DATA PROVIDED ▸

┄┄┄┄┄┄┄┄┄┄

-- pv_equiv track=rewrite | github.com/Mikeymacc/ITP-115 | Assignments/project_McCarthy_Mikey/helper.py | getUniqueValues
-- ===== SOURCE A (Python) =====
-- def getUniqueValues(dataList, keyStr):
--     # creates empty list
--     unique = []
--     # goes through the given data list
--     for lang in dataList:
--         # gets the data that matches the key
--         value = lang.get(keyStr, "")
--         # if the value is not in the unique list, it adds it
--         if value not in unique:
--             unique.append(value)
--     # after creating the list, it is sorted then returned
--     unique.sort()
--     return unique
-- ===== SOURCE B (Python) =====
-- def getUniqueValues(dataList, keyStr):
--     # collect all values (with duplicates), sort, then drop adjacent duplicates
--     vals = sorted([d.get(keyStr, "") for d in dataList])
--     result = []
--     for v in vals:
--         if not result or result[-1] != v:
--             result.append(v)
--     return result
-- ===== Notes on version B (the rewrite author's own statement) =====
-- stated objective: alternative
-- what changed: B maps all values out first, sorts the full multiset with sorted(), and removes duplicates in one linear pass comparing each element only to the last one kept, instead of A's per-element membership scan over the growing unique list followed by a sort.
import Mathlib
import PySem

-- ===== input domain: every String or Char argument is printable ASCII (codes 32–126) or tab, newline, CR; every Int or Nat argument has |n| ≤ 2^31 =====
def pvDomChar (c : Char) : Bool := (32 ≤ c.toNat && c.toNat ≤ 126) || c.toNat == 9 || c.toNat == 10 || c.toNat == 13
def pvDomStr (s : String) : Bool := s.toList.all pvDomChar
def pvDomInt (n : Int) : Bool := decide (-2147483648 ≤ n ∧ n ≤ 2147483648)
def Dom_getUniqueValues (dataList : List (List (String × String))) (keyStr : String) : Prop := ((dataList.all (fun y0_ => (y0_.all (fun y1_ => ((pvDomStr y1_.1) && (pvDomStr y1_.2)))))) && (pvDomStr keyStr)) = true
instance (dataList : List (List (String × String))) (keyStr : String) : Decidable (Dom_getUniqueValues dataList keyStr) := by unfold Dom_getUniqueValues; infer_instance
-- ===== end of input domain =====

-- B sorts the full value list first and removes duplicates in one adjacent-comparison pass, instead of A's membership-scan dedup followed by a sort.

-- shared helper: Python dict.get(keyStr, "") on an association list (first match)
def pvGet (lang : List (String × String)) (keyStr : String) : String :=
  (((lang.find? (fun p => p.1 == keyStr)).map Prod.snd).getD "")

-- ===== PORT A =====
def getUniqueValues (dataList : List (List (String × String))) (keyStr : String) : List String :=
  let unique := dataList.foldl (fun unique lang =>
    let value := pvGet lang keyStr
    if value ∈ unique then unique else unique ++ [value]) []
  PySem.List.sorted unique (fun x => x) false

-- ===== PORT B =====
def getUniqueValues_alt (dataList : List (List (String × String))) (keyStr : String) : List String :=
  let vals := PySem.List.sorted (dataList.map (fun d => pvGet d keyStr)) (fun x => x) false
  vals.foldl (fun result v =>
    if result = [] ∨ result.getLast? ≠ some v then result ++ [v] else result) []

-- ===== PRECONDITION & SPEC =====
def Spec_getUniqueValues (dataList : List (List (String × String))) (keyStr : String) (out : List String) : Prop := out = getUniqueValues_alt dataList keyStr
instance (dataList : List (List (String × String))) (keyStr : String) (out : List String) : Decidable (Spec_getUniqueValues dataList keyStr out) := by unfold Spec_getUniqueValues; infer_instance

-- ===== CLAIM (what is proved, stated in full; the proofs are below) =====
def Claim_equal_getUniqueValues : Prop := ∀ (dataList : List (List (String × String))) (keyStr : String), Dom_getUniqueValues dataList keyStr → Spec_getUniqueValues dataList keyStr (getUniqueValues dataList keyStr)

-- ===== LEMMAS AND PROOFS =====

-- recursive form of B's adjacent-dedup loop: state is the last kept element
def dstt : Option String → List String → List String
  | _, [] => []
  | p, v :: t => if p = some v then dstt p t else v :: dstt (some v) t

lemma foldl_eq_dstt (l : List String) (acc : List String) :
    l.foldl (fun result v =>
      if result = [] ∨ result.getLast? ≠ some v then result ++ [v] else result) acc
    = acc ++ dstt acc.getLast? l := by
  induction l generalizing acc with
  | nil => simp [dstt]
  | cons v t ih =>
    simp only [List.foldl_cons, dstt]
    by_cases h : acc.getLast? = some v
    · have hne : ¬ (acc = [] ∨ acc.getLast? ≠ some v) := by
        rcases acc with _ | _ <;> simp_all
      rw [if_neg hne, if_pos h, ih]
    · have hor : acc = [] ∨ acc.getLast? ≠ some v := Or.inr h
      rw [if_pos hor, if_neg h, ih]
      simp

lemma dstt_props (l : List String) : ∀ (p : Option String),
    l.Pairwise (· ≤ ·) → (∀ x ∈ l, ∀ a, p = some a → a ≤ x) →
    (dstt p l).Pairwise (· < ·) ∧ (∀ x, x ∈ dstt p l ↔ x ∈ l ∧ p ≠ some x) := by
  induction l with
  | nil => intro p _ _; simp [dstt]
  | cons v t ih =>
    intro p hs hp
    have hvle : ∀ x ∈ t, v ≤ x := (List.pairwise_cons.mp hs).1
    have ht : t.Pairwise (· ≤ ·) := (List.pairwise_cons.mp hs).2
    have ihv := ih (some v) ht (by intro x hx a ha; cases ha; exact hvle x hx)
    by_cases h : p = some v
    · subst h
      have e : dstt (some v) (v :: t) = dstt (some v) t := by simp [dstt]
      rw [e]
      refine ⟨ihv.1, fun x => ?_⟩
      rw [(ihv.2 x)]
      constructor
      · rintro ⟨hx, hne⟩
        exact ⟨List.mem_cons_of_mem _ hx, hne⟩
      · rintro ⟨hx, hne⟩
        rcases List.mem_cons.mp hx with rfl | hx
        · exact absurd rfl hne
        · exact ⟨hx, hne⟩
    · have e : dstt p (v :: t) = v :: dstt (some v) t := by simp [dstt, h]
      rw [e]
      constructor
      · rw [List.pairwise_cons]
        refine ⟨fun x hx => ?_, ihv.1⟩
        rcases (ihv.2 x).mp hx with ⟨hxt, hne⟩
        exact lt_of_le_of_ne (hvle x hxt) (fun hvx => hne (by rw [hvx]))
      · intro x
        rw [List.mem_cons, (ihv.2 x)]
        constructor
        · rintro (rfl | ⟨hxt, hne⟩)
          · exact ⟨List.mem_cons_self, fun hpx => h hpx⟩
          · refine ⟨List.mem_cons_of_mem _ hxt, ?_⟩
            intro hpx
            have hxv : x ≤ v := hp v List.mem_cons_self x hpx
            have hvx : v ≤ x := hvle x hxt
            exact hne (by rw [le_antisymm hvx hxv])
        · rintro ⟨hx, hpne⟩
          rcases List.mem_cons.mp hx with rfl | hxt
          · exact Or.inl rfl
          · by_cases hxv : x = v
            · exact Or.inl hxv
            · exact Or.inr ⟨hxt, fun hsx => hxv (Option.some.inj hsx).symm⟩

-- two strictly increasing lists with the same members are equal
lemma strict_sorted_ext (l1 l2 : List String)
    (h1 : l1.Pairwise (· < ·)) (h2 : l2.Pairwise (· < ·))
    (hm : ∀ x, x ∈ l1 ↔ x ∈ l2) : l1 = l2 := by
  have n1 : l1.Nodup := h1.imp (fun h => ne_of_lt h)
  have n2 : l2.Nodup := h2.imp (fun h => ne_of_lt h)
  have hperm : l1.Perm l2 := (List.perm_ext_iff_of_nodup n1 n2).mpr hm
  exact List.Perm.eq_of_pairwise
    (fun a b _ _ hab hba => (lt_asymm hab hba).elim) h1 h2 hperm

-- ===== VERDICT (by name: the statement is the Claim_ definition above) =====
theorem getUniqueValues_spec : Claim_equal_getUniqueValues := by
  intro dataList keyStr _
  unfold Spec_getUniqueValues
  simp only [getUniqueValues, getUniqueValues_alt]
  set vals := dataList.map (fun d => pvGet d keyStr) with hvals
  -- A's dedup loop builds set(vals) in first-occurrence order
  have hA : dataList.foldl (fun unique lang =>
      let value := pvGet lang keyStr
      if value ∈ unique then unique else unique ++ [value]) []
      = PySem.Set.ofList vals := by
    have h1 : dataList.foldl (fun unique lang =>
        let value := pvGet lang keyStr
        if value ∈ unique then unique else unique ++ [value]) []
        = dataList.foldl (fun s lang => PySem.Set.add s (pvGet lang keyStr)) [] :=
      PySem.List.foldl_congr_mem _ _ _ _
        (fun acc lang _ => (PySem.Set.add_eq_ite acc (pvGet lang keyStr)).symm)
    rw [h1, ← PySem.Set.update_map_eq_foldl_add, PySem.Set.update_nil_left, hvals]
  rw [hA]
  -- B's loop is the adjacent-dedup recursion
  rw [foldl_eq_dstt]
  simp only [List.getLast?_nil, List.nil_append]
  have hsp : (PySem.List.sorted vals (fun x => x) false).Pairwise (· ≤ ·) := by
    have := PySem.List.sorted_pairwise vals (fun x => x)
    simpa using this
  have hd := dstt_props (PySem.List.sorted vals (fun x => x) false) none hsp
    (by intro x _ a ha; cases ha)
  apply strict_sorted_ext
  · exact PySem.List.sorted_ofList_pairwise_lt vals
  · exact hd.1
  · intro x
    rw [PySem.List.mem_sorted, PySem.Set.mem_ofList, hd.2 x, PySem.List.mem_sorted]
    simp
-- pv_equiv track=rewrite | github.com/tdulcet/AutoPrimeNet | scripts/validate_gpuowl_log_guards.py | need_ap1_search
-- ===== SOURCE A (Python) =====
-- def need_ap1_search(line: str) -> bool:
-- 	i = line.find("P1 ")
-- 	if i < 1 or not line[i - 1].isdigit():
-- 		return False
-- 	j = i - 1
-- 	while j >= 0 and line[j].isdigit():
-- 		j -= 1
-- 	return i - 1 - j >= 6
-- ===== SOURCE B (Python) =====
-- def need_ap1_search(line: str) -> bool:
-- 	run = 0
-- 	for k in range(len(line)):
-- 		if line.startswith("P1 ", k):
-- 			return run >= 6
-- 		run = run + 1 if line[k].isdigit() else 0
-- 	return False
-- ===== Notes on version B (the rewrite author's own statement) =====
-- stated objective: alternative
-- what changed: Instead of find() plus a backward digit-counting walk from the match, B makes a single forward left-to-right scan that maintains a running count of consecutive digits and answers at the first position where 'P1 ' starts (the i>=1 and preceding-digit guards become unnecessary: a run of >=6 digits implies both).
import Mathlib
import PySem

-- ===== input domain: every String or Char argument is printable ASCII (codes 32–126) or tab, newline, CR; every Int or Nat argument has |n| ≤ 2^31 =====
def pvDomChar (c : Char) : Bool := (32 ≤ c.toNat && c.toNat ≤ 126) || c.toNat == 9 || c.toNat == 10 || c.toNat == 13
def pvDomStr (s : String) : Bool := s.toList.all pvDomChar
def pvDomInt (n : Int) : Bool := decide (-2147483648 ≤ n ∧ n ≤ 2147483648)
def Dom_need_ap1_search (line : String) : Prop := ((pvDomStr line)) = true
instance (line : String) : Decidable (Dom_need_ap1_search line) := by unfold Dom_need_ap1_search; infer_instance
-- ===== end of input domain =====

-- B replaces A's find()-then-backward-digit-walk by a single forward scan keeping a
-- running count of consecutive digits, answered at the first "P1 " position; same cost.


-- ===== PORT A =====
-- A's backward while loop: j starts at i-1, steps down while j >= 0 and line[j] is a digit.
-- (the 'none' branch of pyGet? never fires on A's actual calls: there 0 ≤ j < |cs|)
def aLoop (cs : List Char) (j : Int) : Int :=
  if h : 0 ≤ j then
    match PySem.List.pyGet? cs j with
    | some c => if PySem.Chars.isdigit c then aLoop cs (j - 1) else j
    | none => j
  else j
termination_by (j + 1).toNat
decreasing_by omega

def need_ap1_search (line : String) : Bool :=
  let cs := line.toList
  let i := PySem.Chars.find cs "P1 ".toList
  if i < 1 then false
  else
    match PySem.List.pyGet? cs (i - 1) with
    | none => false  -- unreachable on A's calls (1 ≤ i < |cs|); Python would raise only if out of range
    | some c =>
      if !(PySem.Chars.isdigit c) then false
      else decide (6 ≤ i - 1 - aLoop cs (i - 1))

-- ===== PORT B =====
-- B's for-loop over k in range(len(line)) with the running digit count `run`;
-- Python's line.startswith("P1 ", k) (0 ≤ k ≤ len) is exactly: "P1 " a prefix of line[k:].
def bLoop (cs : List Char) (k : Nat) (run : Nat) : Bool :=
  if h : k < cs.length then
    if PySem.Chars.startswith (cs.drop k) "P1 ".toList then decide (6 ≤ run)
    else bLoop cs (k + 1) (if PySem.Chars.isdigit cs[k] then run + 1 else 0)
  else false
termination_by cs.length - k

def need_ap1_search_alt (line : String) : Bool :=
  bLoop line.toList 0 0

-- ===== PRECONDITION & SPEC =====
def Spec_need_ap1_search (line : String) (out : Bool) : Prop := out = need_ap1_search_alt line
instance (line : String) (out : Bool) : Decidable (Spec_need_ap1_search line out) := by unfold Spec_need_ap1_search; infer_instance

-- ===== CLAIM (what is proved, stated in full; the proofs are below) =====
def Claim_equal_need_ap1_search : Prop := ∀ (line : String), Dom_need_ap1_search line → Spec_need_ap1_search line (need_ap1_search line)

-- ===== LEMMAS AND PROOFS =====

-- the trailing digit-run length of the first k characters (the value B's `run` tracks)
def trailRun (p : List Char) : Nat := (p.reverse.takeWhile PySem.Chars.isdigit).length

theorem trailRun_step (cs : List Char) (k : Nat) (hk : k < cs.length) :
    trailRun (cs.take (k + 1)) =
      if PySem.Chars.isdigit cs[k] then trailRun (cs.take k) + 1 else 0 := by
  unfold trailRun
  have htake : (cs.take (k + 1)).reverse = cs[k] :: (cs.take k).reverse := by
    rw [List.take_add_one, List.getElem?_eq_getElem hk]
    simp
  rw [htake]
  by_cases hd : PySem.Chars.isdigit cs[k]
  · rw [if_pos hd, List.takeWhile_cons_of_pos (by simpa using hd)]
    simp
  · rw [if_neg hd, List.takeWhile_cons_of_neg (by simpa using hd)]
    simp

-- A's backward loop counts the trailing digit run of the first k characters
theorem aLoop_eq (cs : List Char) (k : Nat) (hk : k ≤ cs.length) :
    aLoop cs ((k : Int) - 1) = (k : Int) - 1 - (trailRun (cs.take k) : Int) := by
  have mred : ∀ (x : Char) (a b : Int),
      (match some x with
        | some c => if PySem.Chars.isdigit c = true then a else b
        | none => b) = if PySem.Chars.isdigit x = true then a else b := fun _ _ _ => rfl
  induction k with
  | zero => rw [aLoop]; simp [trailRun]
  | succ k ih =>
    have hk' : k < cs.length := by omega
    have hget : PySem.List.pyGet? cs ((k + 1 : Nat) - 1 : Int) = some cs[k] := by
      have : ((k + 1 : Nat) : Int) - 1 = ((k : Nat) : Int) := by push_cast; ring
      rw [this, PySem.List.pyGet?_natCast, List.getElem?_eq_getElem hk']
    have h0 : (0 : Int) ≤ ((k + 1 : Nat) : Int) - 1 := by push_cast; omega
    rw [aLoop, dif_pos h0, hget, mred, trailRun_step cs k hk']
    by_cases hd : PySem.Chars.isdigit cs[k]
    · rw [if_pos hd, if_pos hd]
      have he : ((k + 1 : Nat) : Int) - 1 - 1 = ((k : Nat) : Int) - 1 := by push_cast; ring
      rw [he, ih (by omega)]
      push_cast
      ring
    · rw [if_neg hd, if_neg hd]
      simp

-- B's loop when "P1 " never starts at or after position k
theorem bLoop_no_match (cs : List Char) (k run : Nat)
    (h : ∀ j, k ≤ j → ¬ ("P1 ".toList <+: cs.drop j)) :
    bLoop cs k run = false := by
  induction hn : cs.length - k generalizing k run with
  | zero => rw [bLoop, dif_neg (by omega)]
  | succ m ih =>
    rw [bLoop, dif_pos (by omega)]
    rw [if_neg (by
      intro hs
      exact h k le_rfl ((PySem.Chars.startswith_iff _ _).mp hs))]
    exact ih _ _ (fun j hj => h j (by omega)) (by omega)

-- B's loop from k with run = trailRun (take k), when the first match at or after k is at n
theorem bLoop_found (cs : List Char) (n k : Nat)
    (hk : k ≤ n)
    (hmatch : "P1 ".toList <+: cs.drop n)
    (hmin : ∀ j, k ≤ j → j < n → ¬ ("P1 ".toList <+: cs.drop j)) :
    bLoop cs k (trailRun (cs.take k)) = decide (6 ≤ trailRun (cs.take n)) := by
  have hnlt : n < cs.length := by
    have := hmatch.length_le
    simp only [List.length_drop] at this
    have : 3 ≤ cs.length - n := this
    omega
  induction hd : n - k generalizing k with
  | zero =>
    have hkn : k = n := by omega
    subst hkn
    rw [bLoop, dif_pos hnlt, if_pos ((PySem.Chars.startswith_iff _ _).mpr hmatch)]
  | succ m ih =>
    have hklt : k < cs.length := by omega
    rw [bLoop, dif_pos hklt]
    rw [if_neg (by
      intro hs
      exact hmin k le_rfl (by omega) ((PySem.Chars.startswith_iff _ _).mp hs))]
    rw [← trailRun_step cs k hklt]
    exact ih (k + 1) (by omega) (fun j hj => hmin j (by omega)) (by omega)

-- ===== VERDICT (by name: the statement is the Claim_ definition above) =====
theorem need_ap1_search_spec : Claim_equal_need_ap1_search := by
  intro line _
  unfold Spec_need_ap1_search
  simp only [need_ap1_search, need_ap1_search_alt]
  set cs := line.toList with hcs
  set i := PySem.Chars.find cs "P1 ".toList with hi
  by_cases hfound : 0 ≤ i
  · obtain ⟨hpre, hminp⟩ := PySem.Chars.find_spec (s := cs) (sub := "P1 ".toList) hfound
    set n := i.toNat with hn
    have hin : i = (n : Int) := by omega
    have hB : bLoop cs 0 0 = decide (6 ≤ trailRun (cs.take n)) := by
      have h0 : trailRun (cs.take 0) = 0 := by simp [trailRun]
      rw [← h0]
      exact bLoop_found cs n 0 (Nat.zero_le n) hpre (fun j _ hj => hminp j hj)
    rw [hB]
    by_cases hlt : i < 1
    · -- i = 0: A returns false; B's run at the match is trailRun(take 0) = 0 < 6
      have hn0 : n = 0 := by omega
      rw [if_pos hlt, hn0]
      simp [trailRun]
    · rw [if_neg hlt]
      have hnlt : n < cs.length := by
        have := hpre.length_le
        simp only [List.length_drop] at this
        have : 3 ≤ cs.length - n := this
        omega
      have h1n : 1 ≤ n := by omega
      have hn1 : n - 1 < cs.length := by omega
      have hget : PySem.List.pyGet? cs (i - 1) = some cs[n - 1] := by
        have he : i - 1 = ((n - 1 : Nat) : Int) := by omega
        rw [he, PySem.List.pyGet?_natCast, List.getElem?_eq_getElem hn1]
      rw [hget]
      have mred : ∀ (x : Char) (r : Bool),
          (match some x with
            | none => false
            | some c => if (!PySem.Chars.isdigit c) = true then false else r) =
          if (!PySem.Chars.isdigit x) = true then false else r := fun _ _ => rfl
      rw [mred]
      have hloop : aLoop cs (i - 1) = i - 1 - (trailRun (cs.take n) : Int) := by
        rw [hin]; exact aLoop_eq cs n (by omega)
      have hhead : (cs.take n).reverse.head? = some cs[n - 1] := by
        rw [List.head?_reverse, List.getLast?_eq_getElem?, List.length_take]
        rw [show min n cs.length - 1 = n - 1 by omega]
        rw [List.getElem?_take_of_lt (by omega), List.getElem?_eq_getElem hn1]
      by_cases hd : PySem.Chars.isdigit cs[n - 1]
      · rw [if_neg (by simp [hd]), hloop]
        congr 1
        rw [eq_iff_iff]
        omega
      · rw [if_pos (by simp [hd])]
        have ht0 : trailRun (cs.take n) = 0 := by
          unfold trailRun
          cases hrev : (cs.take n).reverse with
          | nil => simp
          | cons c cs' =>
            rw [hrev] at hhead
            simp only [List.head?_cons, Option.some.injEq] at hhead
            rw [List.takeWhile_cons_of_neg (by rw [hhead]; simpa using hd)]
            simp
        rw [ht0]
        simp
  · -- not found: i = -1, A returns false; B's scan never matches
    have hi1 : i < 1 := by omega
    rw [if_pos hi1]
    have hnotin : ¬ ("P1 ".toList <:+: cs) := by
      rw [← PySem.Chars.find_nonneg_iff (s := cs) (sub := "P1 ".toList)]
      exact hfound
    rw [bLoop_no_match cs 0 0 (fun j _ hpre =>
      hnotin ((PySem.Chars.isIn_iff_infix _ _).mp
        ((PySem.Chars.exists_prefix_drop_iff_isIn _ _).mp ⟨j, hpre⟩)))]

┄┄┄┄┄┄┄┄┄┄

DESCRIPTION OF THE TASK ▸ Restate word for word the lines of the data above, starting at the line containing "exact List.Perm.eq_of_pairwise" and ending at the line containing "-- B's loop is the adjacent-dedup recursion", both included, and nothing more.

RESULT OF THIS EXERCISE ▸
  exact List.Perm.eq_of_pairwise
    (fun a b _ _ hab hba => (lt_asymm hab hba).elim) h1 h2 hperm

-- ===== VERDICT (by name: the statement is the Claim_ definition above) =====
theorem getUniqueValues_spec : Claim_equal_getUniqueValues := by
  intro dataList keyStr _
  unfold Spec_getUniqueValues
  simp only [getUniqueValues, getUniqueValues_alt]
  set vals := dataList.map (fun d => pvGet d keyStr) with hvals
  -- A's dedup loop builds set(vals) in first-occurrence order
  have hA : dataList.foldl (fun unique lang =>
      let value := pvGet lang keyStr
      if value ∈ unique then unique else unique ++ [value]) []
      = PySem.Set.ofList vals := by
    have h1 : dataList.foldl (fun unique lang =>
        let value := pvGet lang keyStr
        if value ∈ unique then unique else unique ++ [value]) []
        = dataList.foldl (fun s lang => PySem.Set.add s (pvGet lang keyStr)) [] :=
      PySem.List.foldl_congr_mem _ _ _ _
        (fun acc lang _ => (PySem.Set.add_eq_ite acc (pvGet lang keyStr)).symm)
    rw [h1, ← PySem.Set.update_map_eq_foldl_add, PySem.Set.update_nil_left, hvals]
  rw [hA]
  -- B's loop is the adjacent-dedup recursion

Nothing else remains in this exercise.